Start of Block

-- pv_equiv track=rewrite | github.com/JohnDvorak/general-cryptanalysis | cryptanalysis.py | vigenere_split_substrings
-- ===== SOURCE A (Python) =====
-- def vigenere_split_substrings(ciphertext, keylength):
--     """ Splits the ciphertext into 'keylength' substrings and offsets
--     them as described in Homework 2 problem 2 """
--
--     substring_list = [''] * keylength
--     substring_index = 0
--     offset = 0
--
--     # split the ciphertext into substrings
--     for letter in ciphertext:
--         # offset the letter by which key iteration it is on
--         new_letter_value = ord(letter) - offset
--
--         # Can't use modulo, so put it back in range 65-90
--         while new_letter_value < 65:
--             new_letter_value += 26
--
--         # add it to the list, continue
--         substring_list[substring_index] += chr(new_letter_value)
--         substring_index += 1
--         # If we've gone past the keylength, reset to 0 and increase offset
--         if substring_index == keylength:
--             substring_index = 0
--             offset += 1
--
--     return substring_list
-- ===== SOURCE B (Python) =====
-- def vigenere_split_substrings(ciphertext, keylength):
--     """ Splits the ciphertext into 'keylength' substrings and offsets
--     them as described in Homework 2 problem 2 """
--     result = []
--     for i in range(keylength):
--         chars = []
--         offset = 0
--         j = i
--         # walk every keylength-th character starting at position i;
--         # the walk number is exactly the offset to subtract
--         while j < len(ciphertext):
--             v = ord(ciphertext[j]) - offset
--             while v < 65:
--                 v += 26
--             chars.append(chr(v))
--             offset += 1
--             j += keylength
--         result.append(''.join(chars))
--     return result
-- ===== Notes on version B (the rewrite author's own statement) =====
-- stated objective: alternative
-- what changed: A's single interleaved pass with a cycling substring index and offset counter is replaced by independent per-key-position scans, each walking every keylength-th character and using its walk number as the offset.
import Mathlib
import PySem

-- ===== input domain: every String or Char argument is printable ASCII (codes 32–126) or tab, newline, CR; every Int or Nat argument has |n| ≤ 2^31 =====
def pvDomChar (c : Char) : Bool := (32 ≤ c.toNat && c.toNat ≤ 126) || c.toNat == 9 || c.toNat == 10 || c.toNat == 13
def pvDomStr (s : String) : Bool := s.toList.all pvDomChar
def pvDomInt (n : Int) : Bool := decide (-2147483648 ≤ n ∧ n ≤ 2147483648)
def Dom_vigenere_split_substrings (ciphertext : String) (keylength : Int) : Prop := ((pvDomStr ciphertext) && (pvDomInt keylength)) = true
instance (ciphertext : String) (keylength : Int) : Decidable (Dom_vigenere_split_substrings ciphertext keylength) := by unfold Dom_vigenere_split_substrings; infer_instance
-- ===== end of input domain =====

-- B replaces A's single interleaved pass (cycling substring index + offset counter)
-- by independent per-key-position walks over every keylength-th character; alternative
-- decomposition, same asymptotic cost.


-- ===== PORT A =====
-- 'while new_letter_value < 65: new_letter_value += 26' (shared by both Pythons verbatim)
def pyWrap65 (v : Int) : Int :=
  if v < 65 then pyWrap65 (v + 26) else v
termination_by (65 - v).toNat
decreasing_by omega

-- 'chr(ord(letter) - offset)' after the wrap (the identical three lines of A and B)
def vssShift (c : Char) (off : Int) : Char :=
  Char.ofNat (pyWrap65 ((c.toNat : Int) - off)).toNat

-- A's single 'for letter in ciphertext' loop; substrings kept as List Char, mk'ed at return.
-- none = the IndexError of 'substring_list[substring_index]' (keylength ≤ 0, non-empty text).
def vssLoop (klen : Int) : List Char → List (List Char) → Nat → Int → Option (List (List Char))
  | [], acc, _, _ => some acc
  | c :: rest, acc, idx, off =>
    match acc[idx]? with
    | none => none
    | some s =>
      let acc' := acc.set idx (s ++ [vssShift c off])
      if (idx : Int) + 1 = klen then vssLoop klen rest acc' 0 (off + 1)
      else vssLoop klen rest acc' (idx + 1) off

def vigenere_split_substrings (ciphertext : String) (keylength : Int) : List String :=
  ((vssLoop keylength ciphertext.toList (List.replicate keylength.toNat []) 0 0).getD []).map String.ofList

-- ===== PORT B =====
-- B's inner 'while j < len(ciphertext)' walk (the '1 ≤ k' in the guard only makes the
-- recursion total; Source B only runs it for i in range(keylength), i.e. with keylength ≥ 1)
def vssWalk (L : List Char) (k : Nat) (j : Nat) (off : Int) : List Char :=
  if h : j < L.length ∧ 1 ≤ k then
    vssShift (L[j]'h.1) off :: vssWalk L k (j + k) (off + 1)
  else []
termination_by L.length - j
decreasing_by omega

def vigenere_split_substrings_alt (ciphertext : String) (keylength : Int) : List String :=
  (PySem.List.pyRange 0 keylength 1).map
    (fun i => String.ofList (vssWalk ciphertext.toList keylength.toNat i.toNat 0))

-- ===== PRECONDITION & SPEC =====
-- Pre_ excludes exactly the inputs on which A raises IndexError: keylength ≤ 0 with a
-- non-empty ciphertext ('substring_list' is then empty and 'substring_list[0]' fails).
def Pre_vigenere_split_substrings (ciphertext : String) (keylength : Int) : Prop :=
  ciphertext = "" ∨ 1 ≤ keylength

instance (ciphertext : String) (keylength : Int) : Decidable (Pre_vigenere_split_substrings ciphertext keylength) := by
  unfold Pre_vigenere_split_substrings; infer_instance

def pvWitness_vigenere_split_substrings : String × Int := ("HELLOWORLD", 3)

def Spec_vigenere_split_substrings (ciphertext : String) (keylength : Int) (out : List String) : Prop := out = vigenere_split_substrings_alt ciphertext keylength
instance (ciphertext : String) (keylength : Int) (out : List String) : Decidable (Spec_vigenere_split_substrings ciphertext keylength out) := by unfold Spec_vigenere_split_substrings; infer_instance

-- ===== CLAIM (what is proved, stated in full; the proofs are below) =====
def Claim_equal_vigenere_split_substrings : Prop := ∀ (ciphertext : String) (keylength : Int), Dom_vigenere_split_substrings ciphertext keylength → Pre_vigenere_split_substrings ciphertext keylength → Spec_vigenere_split_substrings ciphertext keylength (vigenere_split_substrings ciphertext keylength)


-- ===== LEMMAS AND PROOFS =====

-- what A's loop, started at key position idx with running offset off, appends to slot t
def vssExtra (k : Nat) : List Char → Nat → Int → Nat → List Char
  | [], _, _, _ => []
  | c :: rest, idx, off, t =>
    (if idx = t then [vssShift c off] else []) ++
    (if idx + 1 = k then vssExtra k rest 0 (off + 1) t else vssExtra k rest (idx + 1) off t)

-- unfolding equation for vssWalk, usable with explicit arguments in rw
theorem vssWalk_eq (L : List Char) (k j : Nat) (off : Int) :
    vssWalk L k j off =
      if h : j < L.length ∧ 1 ≤ k then
        vssShift (L[j]'h.1) off :: vssWalk L k (j + k) (off + 1)
      else [] := by
  rw [vssWalk]

-- peel one full cycle (k characters) off vssExtra
theorem vssExtra_chunk (k : Nat) :
    ∀ (L : List Char) (idx : Nat) (off : Int) (t : Nat), idx < k → t < k →
      vssExtra k L idx off t =
        (if idx ≤ t then ((L[t - idx]?).map (fun c => vssShift c off)).toList else []) ++
          vssExtra k (L.drop (k - idx)) 0 (off + 1) t := by
  intro L
  induction L with
  | nil =>
    intro idx off t _ _
    simp [vssExtra]
  | cons c rest ih =>
    intro idx off t hidx ht
    by_cases hlast : idx + 1 = k
    · have hdrop : (c :: rest).drop (k - idx) = rest := by
        have : k - idx = 1 := by omega
        simp [this]
      rw [vssExtra, if_pos hlast, hdrop]
      by_cases hte : idx = t
      · subst hte
        simp
      · have hnle : ¬ idx ≤ t := by omega
        simp [hte, hnle]
    · have hdrop : (c :: rest).drop (k - idx) = rest.drop (k - (idx + 1)) := by
        have : k - idx = (k - (idx + 1)) + 1 := by omega
        simp [this]
      rw [vssExtra, if_neg hlast, ih (idx + 1) off t (by omega) ht, hdrop]
      by_cases hte : idx = t
      · subst hte
        have hnle : ¬ idx + 1 ≤ idx := by omega
        simp [hnle]
      · by_cases hle : idx ≤ t
        · have hle' : idx + 1 ≤ t := by omega
          have hidx2 : t - idx = (t - (idx + 1)) + 1 := by omega
          have hgt : (c :: rest)[t - idx]? = rest[t - (idx + 1)]? := by
            rw [hidx2]; simp
          simp [hte, hle, hle', hgt]
        · have hnle : ¬ idx + 1 ≤ t := by omega
          simp [hte, hle, hnle]

-- shifting the walk index by k is walking the k-dropped list
theorem vssWalk_shift (L : List Char) (k : Nat) :
    ∀ (d j : Nat) (off : Int), L.length - j ≤ d →
      vssWalk L k (j + k) off = vssWalk (L.drop k) k j off := by
  intro d
  induction d with
  | zero =>
    intro j off hd
    rw [vssWalk_eq L k (j + k) off, vssWalk_eq (L.drop k) k j off]
    have h1 : ¬ (j + k < L.length ∧ 1 ≤ k) := by intro hcon; omega
    have h2 : ¬ (j < (L.drop k).length ∧ 1 ≤ k) := by
      intro hcon
      have := hcon.1
      simp at this
      omega
    rw [dif_neg h1, dif_neg h2]
  | succ d ih =>
    intro j off hd
    rw [vssWalk_eq L k (j + k) off, vssWalk_eq (L.drop k) k j off]
    by_cases hg : j + k < L.length ∧ 1 ≤ k
    · have hg2 : j < (L.drop k).length ∧ 1 ≤ k := by
        refine ⟨?_, hg.2⟩
        simp
        omega
      rw [dif_pos hg, dif_pos hg2]
      have hget : (L.drop k)[j]'hg2.1 = L[j + k]'hg.1 := by
        rw [List.getElem_drop]
        congr 1
        omega
      rw [hget, ih (j + k) (off + 1) (by omega)]
    · have hg2 : ¬ (j < (L.drop k).length ∧ 1 ≤ k) := by
        intro hcon
        have := hcon.1
        simp at this
        exact hg ⟨by omega, hcon.2⟩
      rw [dif_neg hg, dif_neg hg2]

-- B's walk from position t computes exactly what A's loop appends to slot t
theorem vssWalk_eq_extra (k : Nat) (hk : 1 ≤ k) :
    ∀ (n : Nat) (L : List Char) (off : Int) (t : Nat), L.length ≤ n → t < k →
      vssWalk L k t off = vssExtra k L 0 off t := by
  intro n
  induction n with
  | zero =>
    intro L off t hn ht
    cases L with
    | nil => rw [vssWalk_eq]; simp [vssExtra]
    | cons c rest => simp at hn
  | succ n ih =>
    intro L off t hn ht
    by_cases hL : L = []
    · subst hL; rw [vssWalk_eq]; simp [vssExtra]
    · have hlen : 1 ≤ L.length := List.length_pos_of_ne_nil hL
      have hdl : (L.drop k).length ≤ n := by simp; omega
      rw [vssExtra_chunk k L 0 off t (by omega) ht]
      simp only [Nat.zero_le, if_pos, Nat.sub_zero]
      rw [vssWalk_eq L k t off]
      by_cases hin : t < L.length
      · rw [dif_pos ⟨hin, hk⟩]
        rw [vssWalk_shift L k L.length t (off + 1) (by omega)]
        rw [ih (L.drop k) (off + 1) t hdl ht]
        simp [List.getElem?_eq_getElem hin]
      · rw [dif_neg (by intro hcon; exact hin hcon.1)]
        rw [← ih (L.drop k) (off + 1) t hdl ht, vssWalk_eq (L.drop k) k t (off + 1)]
        have hnot : ¬ (t < (L.drop k).length ∧ 1 ≤ k) := by
          intro hcon
          have := hcon.1
          simp at this
          omega
        rw [dif_neg hnot]
        simp [List.getElem?_eq_none (by omega : L.length ≤ t)]
-- the state invariant of A's loop
theorem vssLoop_inv (k : Nat) (hk : 1 ≤ k) :
    ∀ (L : List Char) (acc : List (List Char)) (idx : Nat) (off : Int),
      idx < k → acc.length = k →
      vssLoop (k : Int) L acc idx off =
        some ((List.range k).map (fun t => acc.getD t [] ++ vssExtra k L idx off t)) := by
  intro L
  induction L with
  | nil =>
    intro acc idx off hidx hacc
    rw [vssLoop]
    congr 1
    apply List.ext_getElem
    · simp [hacc]
    · intro t h1 h2
      simp only [List.getElem_map, List.getElem_range, vssExtra, List.append_nil]
      rw [List.getD_eq_getElem?_getD, List.getElem?_eq_getElem (by omega)]
      rfl
  | cons c rest ih =>
    intro acc idx off hidx hacc
    rw [vssLoop]
    have hidx' : idx < acc.length := by omega
    rw [List.getElem?_eq_getElem hidx']
    simp only
    set s := acc[idx]'hidx' with hs
    set acc' := acc.set idx (s ++ [vssShift c off]) with hacc'
    have hacclen' : acc'.length = k := by simp [hacc', hacc]
    have hslot : ∀ t, t < k →
        acc'.getD t [] ++ (if idx + 1 = k then vssExtra k rest 0 (off + 1) t
                            else vssExtra k rest (idx + 1) off t) =
        acc.getD t [] ++ vssExtra k (c :: rest) idx off t := by
      intro t ht
      rw [vssExtra]
      by_cases hte : idx = t
      · subst hte
        have : acc'.getD idx [] = s ++ [vssShift c off] := by
          rw [List.getD_eq_getElem?_getD, hacc', List.getElem?_set_self hidx']
          rfl
        rw [this]
        have : acc.getD idx [] = s := by
          rw [List.getD_eq_getElem?_getD, List.getElem?_eq_getElem hidx']
          rfl
        rw [this]
        simp
      · have : acc'.getD t [] = acc.getD t [] := by
          rw [List.getD_eq_getElem?_getD, List.getD_eq_getElem?_getD, hacc',
            List.getElem?_set_ne (by omega)]
        rw [this]
        simp [hte]
    by_cases hlast : (idx : Int) + 1 = (k : Int)
    · rw [if_pos hlast]
      rw [ih acc' 0 (off + 1) (by omega) hacclen']
      congr 1
      apply List.map_congr_left
      intro t htm
      have ht : t < k := List.mem_range.mp htm
      have := hslot t ht
      rw [if_pos (by exact_mod_cast hlast)] at this
      exact this
    · rw [if_neg hlast]
      have hlast' : idx + 1 ≠ k := by intro h; apply hlast; exact_mod_cast congrArg (Nat.cast : Nat → Int) h
      rw [ih acc' (idx + 1) off (by omega) hacclen']
      congr 1
      apply List.map_congr_left
      intro t htm
      have ht : t < k := List.mem_range.mp htm
      have := hslot t ht
      rw [if_neg hlast'] at this
      exact this

-- ===== VERDICT (by name: the statement is the Claim_ definition above) =====
theorem vigenere_split_substrings_spec : Claim_equal_vigenere_split_substrings := by
  intro ct kl _hdom hpre
  unfold Spec_vigenere_split_substrings
  by_cases hkl : 1 ≤ kl
  · -- keylength ≥ 1
    obtain ⟨k, hcast⟩ : ∃ k : ℕ, kl = (k : Int) :=
      ⟨kl.toNat, (Int.toNat_of_nonneg (by omega)).symm⟩
    subst hcast
    have hk : 1 ≤ k := by exact_mod_cast hkl
    unfold vigenere_split_substrings vigenere_split_substrings_alt
    simp only [Int.toNat_natCast]
    rw [vssLoop_inv k hk ct.toList (List.replicate k []) 0 0 (by omega) (by simp)]
    rw [Option.getD_some, List.map_map]
    rw [PySem.List.pyRange_one 0 (k : Int)]
    simp only [Int.sub_zero, Int.toNat_natCast, List.map_map]
    apply List.map_congr_left
    intro t htm
    have ht : t < k := List.mem_range.mp htm
    simp only [Function.comp]
    have h1 : (List.replicate k ([] : List Char)).getD t [] = [] := by
      rw [List.getD_eq_getElem?_getD, List.getElem?_replicate, if_pos ht]
      rfl
    have h2 : ((0 : Int) + (t : Int)).toNat = t := by omega
    rw [h1, List.nil_append, h2,
      vssWalk_eq_extra k hk ct.toList.length ct.toList 0 t le_rfl ht]
  · -- keylength ≤ 0: Pre_ forces ciphertext = ""
    have hct : ct = "" := by
      rcases hpre with h | h
      · exact h
      · omega
    subst hct
    unfold vigenere_split_substrings vigenere_split_substrings_alt
    have htl : ("" : String).toList = [] := by decide
    rw [htl, vssLoop, Option.getD_some]
    have hr : PySem.List.pyRange 0 kl 1 = [] := PySem.List.pyRange_one_eq_nil (by omega)
    rw [hr]
    have : kl.toNat = 0 := by omega
    simp [this]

End of Block

#### About this task
Starting at the line that contains "(idx + 1)) := by" and stopping after the line that contains "rw [dif_pos hg, dif_pos hg2]", write out every line exactly as it appears above, and no other line.

#### Completed task
    · have hdrop : (c :: rest).drop (k - idx) = rest.drop (k - (idx + 1)) := by
        have : k - idx = (k - (idx + 1)) + 1 := by omega
        simp [this]
      rw [vssExtra, if_neg hlast, ih (idx + 1) off t (by omega) ht, hdrop]
      by_cases hte : idx = t
      · subst hte
        have hnle : ¬ idx + 1 ≤ idx := by omega
        simp [hnle]
      · by_cases hle : idx ≤ t
        · have hle' : idx + 1 ≤ t := by omega
          have hidx2 : t - idx = (t - (idx + 1)) + 1 := by omega
          have hgt : (c :: rest)[t - idx]? = rest[t - (idx + 1)]? := by
            rw [hidx2]; simp
          simp [hte, hle, hle', hgt]
        · have hnle : ¬ idx + 1 ≤ t := by omega
          simp [hte, hle, hnle]

-- shifting the walk index by k is walking the k-dropped list
theorem vssWalk_shift (L : List Char) (k : Nat) :
    ∀ (d j : Nat) (off : Int), L.length - j ≤ d →
      vssWalk L k (j + k) off = vssWalk (L.drop k) k j off := by
  intro d
  induction d with
  | zero =>
    intro j off hd
    rw [vssWalk_eq L k (j + k) off, vssWalk_eq (L.drop k) k j off]
    have h1 : ¬ (j + k < L.length ∧ 1 ≤ k) := by intro hcon; omega
    have h2 : ¬ (j < (L.drop k).length ∧ 1 ≤ k) := by
      intro hcon
      have := hcon.1
      simp at this
      omega
    rw [dif_neg h1, dif_neg h2]
  | succ d ih =>
    intro j off hd
    rw [vssWalk_eq L k (j + k) off, vssWalk_eq (L.drop k) k j off]
    by_cases hg : j + k < L.length ∧ 1 ≤ k
    · have hg2 : j < (L.drop k).length ∧ 1 ≤ k := by
        refine ⟨?_, hg.2⟩
        simp
        omega
      rw [dif_pos hg, dif_pos hg2]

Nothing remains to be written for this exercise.